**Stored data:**
-- pv_equiv track=rewrite | github.com/patricktsandin/google-foobar | level1/challenge1.py | solution
-- ===== SOURCE A (Python) =====
-- def solution(data, n):
--     """
--     Given a list of ID numbers and a limit, return the list without the ID
--     numbers which appear more often than the limit.
--     solution([1, 1, 2, 3, 3, 3, 4, 5], 2) --> [2, 4, 5]
--     """
--     counter = {}
--     for id_number in data:
--         if id_number not in counter:
--             counter[id_number] = 1
--         else:
--             counter[id_number] += 1
--     data = [
--         id_number
--         for id_number in data
--         if counter[id_number] <= n
--     ]
--     return data
-- ===== SOURCE B (Python) =====
-- def solution(data, n):
--     # Sort a copy, scan it run by run collecting the over-limit ids into a set,
--     # then filter the original list by membership in that set.
--     s = sorted(data)
--     bad = set()
--     i = 0
--     while i < len(s):
--         head = s[i]
--         j = i + 1
--         while j < len(s) and s[j] == head:
--             j += 1
--         if j - i > n:
--             bad.add(head)
--         i = j
--     return [x for x in data if x not in bad]
-- ===== Notes on version B (the rewrite author's own statement) =====
-- stated objective: alternative
-- what changed: Replaces A's frequency dict with sort-then-scan: sort a copy, walk it run by run collecting ids whose run exceeds n into a set, then filter the original list by set membership.
import Mathlib
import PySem

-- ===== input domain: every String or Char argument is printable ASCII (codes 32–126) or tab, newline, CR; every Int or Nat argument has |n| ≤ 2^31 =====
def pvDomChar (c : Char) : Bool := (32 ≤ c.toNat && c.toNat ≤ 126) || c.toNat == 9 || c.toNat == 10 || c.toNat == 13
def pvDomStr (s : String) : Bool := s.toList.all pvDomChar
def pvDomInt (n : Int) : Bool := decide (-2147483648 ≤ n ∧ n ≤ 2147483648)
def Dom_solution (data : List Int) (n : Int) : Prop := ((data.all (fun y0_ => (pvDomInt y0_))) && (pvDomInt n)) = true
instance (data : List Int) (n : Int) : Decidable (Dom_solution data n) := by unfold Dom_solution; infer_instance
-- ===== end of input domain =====

-- B replaces A's frequency dict with sort-then-scan: collect over-limit ids from the runs of a sorted copy into a set, then filter the original list; alternative algorithm, no speed claim.

-- ===== PORT A =====
def solution (data : List Int) (n : Int) : List Int :=
  let counter : PySem.Dict Int Int :=
    data.foldl (fun d x => if d.contains x then d.insert x (d.getD x 0 + 1) else d.insert x 1)
      PySem.Dict.empty
  data.filter (fun x => decide (counter.getD x 0 ≤ n))

-- ===== PORT B =====
-- inner while loop of Source B: advance j past the run of elements equal to head
-- (the nested dite/ite is Python's short-circuit 'j < len(s) and s[j] == head')
def runEnd (s : List Int) (head : Int) (j : Nat) : Nat :=
  if h : j < s.length then
    if s[j] = head then runEnd s head (j + 1) else j
  else j
  termination_by s.length - j

lemma runEnd_ge (s : List Int) (head : Int) (j : Nat) : j ≤ runEnd s head j := by
  induction j using runEnd.induct s head with
  | case1 j h he ih => rw [runEnd, dif_pos h, if_pos he]; omega
  | case2 j h he => rw [runEnd, dif_pos h, if_neg he]
  | case3 j h => rw [runEnd, dif_neg h]

-- outer while loop of Source B: consume one run per step, collecting over-limit heads
def scanRuns (n : Int) (s : List Int) (i : Nat) : PySem.Set Int :=
  if h : i < s.length then
    if n < (runEnd s s[i] (i + 1) : Int) - (i : Int) then
      (scanRuns n s (runEnd s s[i] (i + 1))).add s[i]
    else scanRuns n s (runEnd s s[i] (i + 1))
  else PySem.Set.empty
  termination_by s.length - i
  decreasing_by
    all_goals
      have := runEnd_ge s s[i] (i + 1)
      omega

def solution_alt (data : List Int) (n : Int) : List Int :=
  let bad := scanRuns n (PySem.List.sorted data (fun x => x) false) 0
  data.filter (fun x => !(PySem.Set.contains bad x))

-- ===== PRECONDITION & SPEC =====
def Spec_solution (data : List Int) (n : Int) (out : List Int) : Prop := out = solution_alt data n
instance (data : List Int) (n : Int) (out : List Int) : Decidable (Spec_solution data n out) := by unfold Spec_solution; infer_instance

-- ===== CLAIM (what is proved, stated in full; the proofs are below) =====
def Claim_equal_solution : Prop := ∀ (data : List Int) (n : Int), Dom_solution data n → Spec_solution data n (solution data n)

-- ===== LEMMAS AND PROOFS =====
-- proof helper: the run scan phrased structurally on the suffix (consume takeWhile/dropWhile)
def badRuns (n : Int) : List Int → PySem.Set Int
  | [] => PySem.Set.empty
  | head :: tl =>
      if n < 1 + ((tl.takeWhile (· == head)).length : Int) then
        (badRuns n (tl.dropWhile (· == head))).add head
      else badRuns n (tl.dropWhile (· == head))
  termination_by s => s.length
  decreasing_by
    all_goals
      simp only [List.length_cons]
      exact Nat.lt_succ_of_le (List.length_dropWhile_le _ _)

-- runEnd walks exactly past the equal prefix of the suffix starting at j
lemma drop_runEnd (s : List Int) (head : Int) (j : Nat) :
    s.drop (runEnd s head j) = (s.drop j).dropWhile (· == head) := by
  induction j using runEnd.induct s head with
  | case1 j h he ih =>
      rw [runEnd, dif_pos h, if_pos he, ih]
      rw [List.drop_eq_getElem_cons h]
      simp [he]
  | case2 j h he =>
      rw [runEnd, dif_pos h, if_neg he]
      conv_rhs => rw [List.drop_eq_getElem_cons h, List.dropWhile_cons]
      simp only [beq_iff_eq, if_neg he]
      exact List.drop_eq_getElem_cons h
  | case3 j h =>
      rw [runEnd, dif_neg h]
      rw [List.drop_eq_nil_of_le (by omega)]
      simp

lemma runEnd_sub (s : List Int) (head : Int) (j : Nat) :
    runEnd s head j - j = ((s.drop j).takeWhile (· == head)).length := by
  induction j using runEnd.induct s head with
  | case1 j h he ih =>
      rw [runEnd, dif_pos h, if_pos he]
      have hge := runEnd_ge s head (j + 1)
      rw [List.drop_eq_getElem_cons h]
      simp only [List.takeWhile_cons, he, beq_self_eq_true, if_true, List.length_cons]
      omega
  | case2 j h he =>
      rw [runEnd, dif_pos h, if_neg he]
      conv_rhs => rw [List.drop_eq_getElem_cons h]
      rw [List.takeWhile_cons]
      simp [he]
  | case3 j h =>
      rw [runEnd, dif_neg h]
      rw [List.drop_eq_nil_of_le (by omega)]
      simp

-- the index scan equals the structural scan of the remaining suffix
lemma scanRuns_eq_badRuns (n : Int) (s : List Int) (i : Nat) :
    scanRuns n s i = badRuns n (s.drop i) := by
  induction i using scanRuns.induct n s with
  | case1 i h hcond ih =>
      rw [scanRuns, dif_pos h, if_pos hcond]
      rw [List.drop_eq_getElem_cons h, badRuns]
      have h1 := runEnd_sub s s[i] (i + 1)
      have h2 := drop_runEnd s s[i] (i + 1)
      have hge := runEnd_ge s s[i] (i + 1)
      rw [if_pos (by omega)]
      rw [ih, ← h2]
  | case2 i h hcond ih =>
      rw [scanRuns, dif_pos h, if_neg hcond]
      rw [List.drop_eq_getElem_cons h, badRuns]
      have h1 := runEnd_sub s s[i] (i + 1)
      have h2 := drop_runEnd s s[i] (i + 1)
      have hge := runEnd_ge s s[i] (i + 1)
      rw [if_neg (by omega)]
      rw [ih, ← h2]
  | case3 i h =>
      rw [scanRuns, dif_neg h]
      rw [List.drop_eq_nil_of_le (by omega)]
      simp [badRuns]

lemma take_eq_head (head : Int) (tl : List Int) :
    ∀ y ∈ tl.takeWhile (· == head), y = head := by
  intro y hy
  simpa using List.mem_takeWhile_imp hy

-- on a sorted list the head's run is its whole occurrence group: none left after dropWhile
lemma count_drop_head (head : Int) (tl : List Int)
    (hs : (head :: tl).Pairwise (· ≤ ·)) :
    (tl.dropWhile (· == head)).count head = 0 := by
  rw [List.count_eq_zero]
  intro hmem
  have hall : ∀ z ∈ tl, head ≤ z := (List.pairwise_cons.mp hs).1
  cases hr : tl.dropWhile (· == head) with
  | nil => simp [hr] at hmem
  | cons y ys =>
      have hyne : y ≠ head := by
        have h := List.head_dropWhile_not (p := (· == head)) (l := tl) (by simp [hr])
        have hy : (tl.dropWhile (· == head)).head (by simp [hr]) = y := by simp [hr]
        rw [hy] at h
        intro he
        rw [he] at h
        simp at h
      have hy_in_tl : y ∈ tl := (List.dropWhile_sublist _).subset (by rw [hr]; simp)
      have hylt : head < y := lt_of_le_of_ne (hall y hy_in_tl) (Ne.symm hyne)
      have hrest_pw : (y :: ys).Pairwise (· ≤ ·) :=
        hr ▸ (hs.of_cons.sublist (List.dropWhile_sublist _))
      rw [hr, List.mem_cons] at hmem
      rcases hmem with hmem | hmem
      · exact hyne (by omega)
      · have := (List.pairwise_cons.mp hrest_pw).1 head hmem
        omega

lemma count_run (head : Int) (tl : List Int) (w : Int) :
    (head :: tl).count w =
      (if w = head then 1 + (tl.takeWhile (· == head)).length else 0) +
        (tl.dropWhile (· == head)).count w := by
  have hdecomp : tl = tl.takeWhile (· == head) ++ tl.dropWhile (· == head) :=
    (List.takeWhile_append_dropWhile).symm
  by_cases hw : w = head
  · subst hw
    rw [List.count_cons_self]
    conv_lhs => rw [hdecomp]
    rw [List.count_append]
    have hlen : (tl.takeWhile (· == w)).count w = (tl.takeWhile (· == w)).length :=
      List.count_eq_length.mpr (fun y hy => (take_eq_head w tl y hy).symm ▸ rfl)
    rw [if_pos rfl]
    omega
  · rw [List.count_cons_of_ne (Ne.symm hw)]
    conv_lhs => rw [hdecomp]
    rw [List.count_append]
    have hz : (tl.takeWhile (· == head)).count w = 0 :=
      List.count_eq_zero.mpr (fun hmem => hw (take_eq_head head tl w hmem))
    rw [if_neg hw]
    omega

lemma badRuns_subset (n : Int) (s : List Int) : ∀ v, v ∈ badRuns n s → v ∈ s := by
  induction s using badRuns.induct n with
  | case1 => intro v hv; simp [badRuns, PySem.Set.empty] at hv
  | case2 head tl hcond ih =>
      intro v hv
      rw [badRuns, if_pos hcond, PySem.Set.mem_add] at hv
      rcases hv with hv | hv
      · exact List.mem_cons_of_mem _ ((List.dropWhile_sublist _).subset (ih v hv))
      · simp [hv]
  | case3 head tl hcond ih =>
      intro v hv
      rw [badRuns, if_neg hcond] at hv
      exact List.mem_cons_of_mem _ ((List.dropWhile_sublist _).subset (ih v hv))

-- On a (≤)-sorted list, for an element of the list, membership in badRuns is exactly count > n.
lemma mem_badRuns (n : Int) (s : List Int) (hs : s.Pairwise (· ≤ ·)) (v : Int) :
    v ∈ s → (v ∈ badRuns n s ↔ n < (s.count v : Int)) := by
  induction s using badRuns.induct n with
  | case1 => intro hv; simp at hv
  | case2 head tl hcond ih =>
      intro hv
      have hrest_pw : (tl.dropWhile (· == head)).Pairwise (· ≤ ·) :=
        hs.of_cons.sublist (List.dropWhile_sublist _)
      rw [badRuns, if_pos hcond, PySem.Set.mem_add, count_run head tl v]
      by_cases hv' : v = head
      · subst hv'
        rw [if_pos rfl, count_drop_head v tl hs]
        push_cast
        constructor
        · intro _; omega
        · intro _; right; rfl
      · rw [List.mem_cons] at hv
        have hv_tl : v ∈ tl := hv.resolve_left hv'
        have hv_rest : v ∈ tl.dropWhile (· == head) := by
          conv at hv_tl => rw [(List.takeWhile_append_dropWhile (p := (· == head)) (l := tl)).symm]
          rcases List.mem_append.mp hv_tl with h | h
          · exact absurd (take_eq_head head tl v h) hv'
          · exact h
        rw [ih hrest_pw hv_rest, if_neg hv']
        push_cast
        constructor
        · rintro (h | h)
          · omega
          · exact absurd h hv'
        · intro h; left; omega
  | case3 head tl hcond ih =>
      intro hv
      have hrest_pw : (tl.dropWhile (· == head)).Pairwise (· ≤ ·) :=
        hs.of_cons.sublist (List.dropWhile_sublist _)
      rw [badRuns, if_neg hcond, count_run head tl v]
      by_cases hv' : v = head
      · subst hv'
        rw [if_pos rfl, count_drop_head v tl hs]
        have hnot : v ∉ badRuns n (tl.dropWhile (· == v)) := by
          intro hmem
          have hv_rest : v ∈ tl.dropWhile (· == v) := badRuns_subset n _ v hmem
          have := (ih hrest_pw hv_rest).mp hmem
          have h0 := count_drop_head v tl hs
          omega
        push_cast
        constructor
        · intro h; exact absurd h hnot
        · intro h; omega
      · rw [List.mem_cons] at hv
        have hv_tl : v ∈ tl := hv.resolve_left hv'
        have hv_rest : v ∈ tl.dropWhile (· == head) := by
          conv at hv_tl => rw [(List.takeWhile_append_dropWhile (p := (· == head)) (l := tl)).symm]
          rcases List.mem_append.mp hv_tl with h | h
          · exact absurd (take_eq_head head tl v h) hv'
          · exact h
        rw [ih hrest_pw hv_rest, if_neg hv']
        push_cast
        omega

-- A's two-branch counter step is the unconditional insert of getD+1
lemma step_eq :
    (fun (d : PySem.Dict Int Int) (x : Int) =>
        if d.contains x then d.insert x (d.getD x 0 + 1) else d.insert x 1) =
    (fun (d : PySem.Dict Int Int) (x : Int) => d.insert x (d.getD x 0 + 1)) := by
  funext d x
  by_cases h : d.contains x = true
  · simp [h]
  · simp only [Bool.not_eq_true] at h
    rw [PySem.Dict.getD_of_not_contains d 0 h]
    simp [h]

-- ===== VERDICT (by name: the statement is the Claim_ definition above) =====
theorem solution_spec : Claim_equal_solution := by
  intro data n _
  unfold Spec_solution solution solution_alt
  rw [step_eq]
  refine List.filter_congr ?_
  intro x hx
  rw [PySem.Dict.getD_foldl_insert_add_one, PySem.Dict.getD_empty]
  rw [scanRuns_eq_badRuns n _ 0]
  rw [List.drop_zero]
  have hsx : x ∈ PySem.List.sorted data (fun x => x) false :=
    (PySem.List.mem_sorted data (fun x => x) false x).mpr hx
  have hmem := mem_badRuns n (PySem.List.sorted data (fun x => x) false)
    (by simpa using PySem.List.sorted_pairwise data (fun x => x)) x hsx
  have hcnt : (PySem.List.sorted data (fun x => x) false).count x = data.count x :=
    (PySem.List.sorted_perm data (fun x => x) false).count_eq x
  rw [hcnt] at hmem
  simp only [PySem.Set.contains]
  by_cases hb : x ∈ badRuns n (PySem.List.sorted data (fun x => x) false)
  · have := hmem.mp hb
    simp [hb]
    omega
  · have := hmem.not.mp hb
    simp [hb]
    omega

**The task:**
Reprint exactly the lines above that start at the one with "[List.count_cons_of_ne (Ne.symm hw)]" and end at the one with "rintro (h | h)", keeping both and adding none.

**Exercise output:**
  · rw [List.count_cons_of_ne (Ne.symm hw)]
    conv_lhs => rw [hdecomp]
    rw [List.count_append]
    have hz : (tl.takeWhile (· == head)).count w = 0 :=
      List.count_eq_zero.mpr (fun hmem => hw (take_eq_head head tl w hmem))
    rw [if_neg hw]
    omega

lemma badRuns_subset (n : Int) (s : List Int) : ∀ v, v ∈ badRuns n s → v ∈ s := by
  induction s using badRuns.induct n with
  | case1 => intro v hv; simp [badRuns, PySem.Set.empty] at hv
  | case2 head tl hcond ih =>
      intro v hv
      rw [badRuns, if_pos hcond, PySem.Set.mem_add] at hv
      rcases hv with hv | hv
      · exact List.mem_cons_of_mem _ ((List.dropWhile_sublist _).subset (ih v hv))
      · simp [hv]
  | case3 head tl hcond ih =>
      intro v hv
      rw [badRuns, if_neg hcond] at hv
      exact List.mem_cons_of_mem _ ((List.dropWhile_sublist _).subset (ih v hv))

-- On a (≤)-sorted list, for an element of the list, membership in badRuns is exactly count > n.
lemma mem_badRuns (n : Int) (s : List Int) (hs : s.Pairwise (· ≤ ·)) (v : Int) :
    v ∈ s → (v ∈ badRuns n s ↔ n < (s.count v : Int)) := by
  induction s using badRuns.induct n with
  | case1 => intro hv; simp at hv
  | case2 head tl hcond ih =>
      intro hv
      have hrest_pw : (tl.dropWhile (· == head)).Pairwise (· ≤ ·) :=
        hs.of_cons.sublist (List.dropWhile_sublist _)
      rw [badRuns, if_pos hcond, PySem.Set.mem_add, count_run head tl v]
      by_cases hv' : v = head
      · subst hv'
        rw [if_pos rfl, count_drop_head v tl hs]
        push_cast
        constructor
        · intro _; omega
        · intro _; right; rfl
      · rw [List.mem_cons] at hv
        have hv_tl : v ∈ tl := hv.resolve_left hv'
        have hv_rest : v ∈ tl.dropWhile (· == head) := by
          conv at hv_tl => rw [(List.takeWhile_append_dropWhile (p := (· == head)) (l := tl)).symm]
          rcases List.mem_append.mp hv_tl with h | h
          · exact absurd (take_eq_head head tl v h) hv'
          · exact h
        rw [ih hrest_pw hv_rest, if_neg hv']
        push_cast
        constructor
        · rintro (h | h)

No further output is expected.